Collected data

-- pv_equiv track=rewrite | github.com/prskid1000/cortex-skill | scripts/claw/src/claw/xml/xslt.py | _xpath_string_literal
-- ===== SOURCE A (Python) =====
-- def _xpath_string_literal(value: str) -> str:
--     """Return an XPath 1.0 string literal that evaluates to `value`.
--
--     Handles both quote types. If the value contains both kinds, wrap with
--     concat() since XPath 1.0 has no escape mechanism for quotes.
--     """
--     if "'" not in value:
--         return f"'{value}'"
--     if '"' not in value:
--         return f'"{value}"'
--     parts: list[str] = []
--     buf = ""
--     for ch in value:
--         if ch == "'":
--             if buf:
--                 parts.append(f"'{buf}'")
--                 buf = ""
--             parts.append('"\'"')
--         else:
--             buf += ch
--     if buf:
--         parts.append(f"'{buf}'")
--     return "concat(" + ", ".join(parts) + ")"
-- ===== SOURCE B (Python) =====
-- def _xpath_string_literal(value: str) -> str:
--     """Return an XPath 1.0 string literal that evaluates to `value`.
--
--     Alternative decomposition: recursive run-splitting. When both quote kinds
--     occur, `_pieces` peels the string piece by piece (a `"'"` piece per single
--     quote, a single-quoted maximal run otherwise); the plain cases pick the
--     wrapping quote arithmetically instead of two early returns.
--     """
--     if "'" in value and '"' in value:
--         return "concat(" + ", ".join(_pieces(value)) + ")"
--     q = '"' if "'" in value else "'"
--     return q + value + q
--
--
-- def _pieces(s: str) -> list:
--     if not s:
--         return []
--     if s[0] == "'":
--         return ['"\'"'] + _pieces(s[1:])
--     i = 0
--     while i < len(s) and s[i] != "'":
--         i += 1
--     return ["'" + s[:i] + "'"] + _pieces(s[i:])
-- ===== Notes on version B (the rewrite author's own statement) =====
-- stated objective: alternative
-- what changed: Replaces A's iterative character scan with a mutable flush buffer by a recursive run-splitting helper that peels one separator piece or one maximal quote-free run per step, and collapses A's two early-return guards into one arithmetic choice of the wrapping quote.
import Mathlib
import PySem

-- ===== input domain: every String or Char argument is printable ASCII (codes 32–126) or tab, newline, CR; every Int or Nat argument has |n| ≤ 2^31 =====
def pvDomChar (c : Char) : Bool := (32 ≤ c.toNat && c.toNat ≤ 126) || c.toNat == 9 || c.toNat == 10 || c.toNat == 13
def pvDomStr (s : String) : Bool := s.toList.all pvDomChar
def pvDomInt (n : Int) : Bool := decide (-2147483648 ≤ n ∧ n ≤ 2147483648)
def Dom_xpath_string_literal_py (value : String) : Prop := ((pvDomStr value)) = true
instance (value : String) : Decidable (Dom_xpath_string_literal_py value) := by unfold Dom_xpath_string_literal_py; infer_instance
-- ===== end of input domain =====

-- B replaces A's buffered character scan by a recursive run-splitting helper and folds the two guard returns into one quote choice (alternative decomposition, same cost).


-- ===== PORT A =====
-- A's loop: character scan with a mutable buffer, flushing at each single quote, plus the final flush
def pvQuote (buf : List Char) : List Char := '\'' :: (buf ++ ['\''])
def pvSep : List Char := ['"', '\'', '"']

def pvPartsA (cs : List Char) : List (List Char) :=
  let st := cs.foldl
    (fun (s : List (List Char) × List Char) ch =>
      if ch = '\'' then
        ((if s.2 ≠ [] then s.1 ++ [pvQuote s.2] else s.1) ++ [pvSep], [])
      else (s.1, s.2 ++ [ch]))
    ([], [])
  if st.2 ≠ [] then st.1 ++ [pvQuote st.2] else st.1

def xpath_string_literal_py (value : String) : String :=
  if PySem.Str.isIn "'" value = false then
    String.mk ('\'' :: (value.toList ++ ['\'']))
  else if PySem.Str.isIn "\"" value = false then
    String.mk ('"' :: (value.toList ++ ['"']))
  else
    String.mk ("concat(".toList ++ PySem.Chars.join [',', ' '] (pvPartsA value.toList) ++ [')'])

-- ===== PORT B =====
-- B's helper `_pieces`: recursive run-splitting; the while-loop index scan and the
-- slices s[:i] / s[i:] are ported as takeWhile / dropWhile on (· ≠ '\''), which is
-- exact: i counts exactly the leading non-single-quote characters.
def pvPiecesB : List Char → List (List Char)
  | [] => []
  | c :: cs =>
    if c = '\'' then ['"', '\'', '"'] :: pvPiecesB cs
    else
      ('\'' :: ((c :: cs).takeWhile (· ≠ '\'') ++ ['\''])) ::
        pvPiecesB ((c :: cs).dropWhile (· ≠ '\''))
termination_by l => l.length
decreasing_by
  · simp
  · rename_i hc
    refine Nat.lt_of_le_of_lt (?_ : _ ≤ cs.length) (by simp)
    rw [List.dropWhile_cons, if_pos (by simp [hc])]
    exact List.length_dropWhile_le _ cs

def xpath_string_literal_py_alt (value : String) : String :=
  if PySem.Str.isIn "'" value && PySem.Str.isIn "\"" value then
    String.mk ("concat(".toList ++ PySem.Chars.join [',', ' '] (pvPiecesB value.toList) ++ [')'])
  else
    let q : Char := if PySem.Str.isIn "'" value then '"' else '\''
    String.mk (q :: (value.toList ++ [q]))

-- ===== PRECONDITION & SPEC =====
def Spec_xpath_string_literal_py (value : String) (out : String) : Prop := out = xpath_string_literal_py_alt value
instance (value : String) (out : String) : Decidable (Spec_xpath_string_literal_py value out) := by unfold Spec_xpath_string_literal_py; infer_instance

-- ===== CLAIM (what is proved, stated in full; the proofs are below) =====
def Claim_equal_xpath_string_literal_py : Prop := ∀ (value : String), Dom_xpath_string_literal_py value → Spec_xpath_string_literal_py value (xpath_string_literal_py value)

-- ===== LEMMAS AND PROOFS =====

/-- reference split of a char list at single quotes (always nonempty) -/
def pvSplitQ : List Char → List (List Char)
  | [] => [[]]
  | c :: cs =>
    if c = '\'' then [] :: pvSplitQ cs
    else
      match pvSplitQ cs with
      | [] => [[c]]
      | s :: r => (c :: s) :: r

theorem pvSplitQ_ne_nil (cs : List Char) : pvSplitQ cs ≠ [] := by
  cases cs with
  | nil => simp [pvSplitQ]
  | cons c cs =>
    simp only [pvSplitQ]
    split
    · simp
    · cases h : pvSplitQ cs <;> simp

/-- pieces contributed by all segments after the first -/
def pvEmitTail (segs : List (List Char)) : List (List Char) :=
  segs.flatMap (fun t => [pvSep] ++ (if t ≠ [] then [pvQuote t] else []))

def pvEmit : List (List Char) → List (List Char)
  | [] => []
  | s :: rest => (if s ≠ [] then [pvQuote s] else []) ++ pvEmitTail rest

/-- A's loop + final flush computes pvEmit of the quote-split (with pending buffer prepended). -/
theorem pvA_loop (cs : List Char) :
    ∀ (parts : List (List Char)) (buf : List Char),
    (let st := cs.foldl
        (fun (s : List (List Char) × List Char) ch =>
          if ch = '\'' then
            ((if s.2 ≠ [] then s.1 ++ [pvQuote s.2] else s.1) ++ [pvSep], [])
          else (s.1, s.2 ++ [ch]))
        (parts, buf)
     if st.2 ≠ [] then st.1 ++ [pvQuote st.2] else st.1) =
      parts ++ pvEmit (match pvSplitQ cs with
                       | [] => [buf]
                       | s :: r => (buf ++ s) :: r) := by
  induction cs with
  | nil =>
    intro parts buf
    simp only [List.foldl_nil, pvSplitQ, pvEmit, pvEmitTail, List.flatMap_nil, List.append_nil]
    split <;> simp_all
  | cons c cs ih =>
    intro parts buf
    by_cases hc : c = '\''
    · subst hc
      simp only [List.foldl_cons, if_true]
      rw [ih]
      simp only [pvSplitQ, if_true]
      cases hs : pvSplitQ cs with
      | nil => exact absurd hs (pvSplitQ_ne_nil cs)
      | cons s r =>
        simp only [List.nil_append, pvEmit, pvEmitTail, List.flatMap_cons]
        by_cases hb : buf = [] <;> simp [hb]
    · simp only [List.foldl_cons, if_neg hc]
      rw [ih]
      simp only [pvSplitQ]
      rw [if_neg hc]
      cases hs : pvSplitQ cs with
      | nil => exact absurd hs (pvSplitQ_ne_nil cs)
      | cons s r => simp

/-- pvSplitQ decomposes as head run + split of what follows the first quote -/
theorem pvSplitQ_decomp (cs : List Char) :
    pvSplitQ cs = cs.takeWhile (· ≠ '\'') ::
      (match cs.dropWhile (· ≠ '\'') with
       | [] => []
       | _ :: ds => pvSplitQ ds) := by
  induction cs with
  | nil => simp [pvSplitQ]
  | cons c cs ih =>
    by_cases hc : c = '\''
    · subst hc
      simp [pvSplitQ]
    · simp only [pvSplitQ, List.takeWhile_cons, List.dropWhile_cons, hc, ih]
      simp [hc]

theorem pvDropWhile_head : ∀ (cs : List Char) (d : Char) (ds : List Char),
    cs.dropWhile (· ≠ '\'') = d :: ds → d = '\'' := by
  intro cs
  induction cs with
  | nil => intro d ds h; simp [List.dropWhile] at h
  | cons c cs ih =>
    intro d ds h
    by_cases hc : c = '\''
    · subst hc
      rw [List.dropWhile_cons] at h
      simp at h
      exact h.1.symm
    · rw [List.dropWhile_cons, if_pos (by simp [hc])] at h
      exact ih d ds h

theorem pvEmitTail_eq (segs : List (List Char)) (h : segs ≠ []) :
    pvEmitTail segs = pvSep :: pvEmit segs := by
  cases segs with
  | nil => exact absurd rfl h
  | cons s r => simp [pvEmitTail, pvEmit]

theorem pvSplitQ_quote (cs : List Char) : pvSplitQ ('\'' :: cs) = [] :: pvSplitQ cs := by
  simp [pvSplitQ]

theorem pvEmit_quote (cs : List Char) :
    pvEmit (pvSplitQ ('\'' :: cs)) = pvSep :: pvEmit (pvSplitQ cs) := by
  rw [pvSplitQ_quote, pvEmit, pvEmitTail_eq _ (pvSplitQ_ne_nil cs)]
  simp

theorem pvPiecesB_nil : pvPiecesB [] = [] := by
  rw [pvPiecesB.eq_def]

theorem pvPiecesB_quote (cs : List Char) :
    pvPiecesB ('\'' :: cs) = pvSep :: pvPiecesB cs := by
  rw [pvPiecesB.eq_def]
  simp [pvSep]

/-- B's recursive run-splitting equals pvEmit of the quote-split. -/
theorem pvEmit_splitQ (cs : List Char) : pvEmit (pvSplitQ cs) = pvPiecesB cs := by
  fun_induction pvPiecesB cs with
  | case1 => simp [pvSplitQ, pvEmit, pvEmitTail, pvPiecesB_nil]
  | case2 cs ih =>
    rw [pvEmit_quote, ih]
    simp [pvSep]
  | case3 c cs hc ih =>
    have htk : (c :: cs).takeWhile (· ≠ '\'') = c :: cs.takeWhile (· ≠ '\'') := by
      simp [hc]
    have hdw : (c :: cs).dropWhile (· ≠ '\'') = cs.dropWhile (· ≠ '\'') := by
      simp [hc]
    rw [hdw] at ih
    rw [pvSplitQ_decomp (c :: cs), htk, hdw]
    cases hd : cs.dropWhile (· ≠ '\'') with
    | nil =>
      simp [pvEmit, pvEmitTail, pvQuote, pvPiecesB_nil, htk]
    | cons d ds =>
      have hdq : d = '\'' := pvDropWhile_head cs d ds hd
      subst hdq
      rw [hd] at ih
      rw [pvEmit_quote, pvPiecesB_quote] at ih
      have ih' : pvEmit (pvSplitQ ds) = pvPiecesB ds := by simpa using ih
      rw [pvPiecesB_quote]
      rw [show (match ('\'' :: ds : List Char) with
            | [] => ([] : List (List Char))
            | _ :: ds => pvSplitQ ds) = pvSplitQ ds from rfl]
      rw [pvEmit, pvEmitTail_eq _ (pvSplitQ_ne_nil ds), ih']
      simp [pvQuote, htk]

theorem pvParts_eq (cs : List Char) : pvPartsA cs = pvPiecesB cs := by
  rw [← pvEmit_splitQ]
  refine Eq.trans (pvA_loop cs [] []) ?_
  cases hs : pvSplitQ cs with
  | nil => exact absurd hs (pvSplitQ_ne_nil cs)
  | cons s r => simp

-- ===== VERDICT (by name: the statement is the Claim_ definition above) =====
theorem xpath_string_literal_py_spec : Claim_equal_xpath_string_literal_py := by
  intro value _
  show xpath_string_literal_py value = xpath_string_literal_py_alt value
  unfold xpath_string_literal_py xpath_string_literal_py_alt
  cases h1 : PySem.Str.isIn "'" value <;> cases h2 : PySem.Str.isIn "\"" value <;>
    simp [pvParts_eq]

- [GOAL OF THE EXERCISE]
Using the data above, extract exactly the lines from the one that holds "rw [pvSplitQ_decomp (c :: cs), htk, hdw]" to the one that holds "show xpath_string_literal_py value", both ends included, and no others.

- [EXERCISE OUTPUT]
    rw [pvSplitQ_decomp (c :: cs), htk, hdw]
    cases hd : cs.dropWhile (· ≠ '\'') with
    | nil =>
      simp [pvEmit, pvEmitTail, pvQuote, pvPiecesB_nil, htk]
    | cons d ds =>
      have hdq : d = '\'' := pvDropWhile_head cs d ds hd
      subst hdq
      rw [hd] at ih
      rw [pvEmit_quote, pvPiecesB_quote] at ih
      have ih' : pvEmit (pvSplitQ ds) = pvPiecesB ds := by simpa using ih
      rw [pvPiecesB_quote]
      rw [show (match ('\'' :: ds : List Char) with
            | [] => ([] : List (List Char))
            | _ :: ds => pvSplitQ ds) = pvSplitQ ds from rfl]
      rw [pvEmit, pvEmitTail_eq _ (pvSplitQ_ne_nil ds), ih']
      simp [pvQuote, htk]

theorem pvParts_eq (cs : List Char) : pvPartsA cs = pvPiecesB cs := by
  rw [← pvEmit_splitQ]
  refine Eq.trans (pvA_loop cs [] []) ?_
  cases hs : pvSplitQ cs with
  | nil => exact absurd hs (pvSplitQ_ne_nil cs)
  | cons s r => simp

-- ===== VERDICT (by name: the statement is the Claim_ definition above) =====
theorem xpath_string_literal_py_spec : Claim_equal_xpath_string_literal_py := by
  intro value _
  show xpath_string_literal_py value = xpath_string_literal_py_alt value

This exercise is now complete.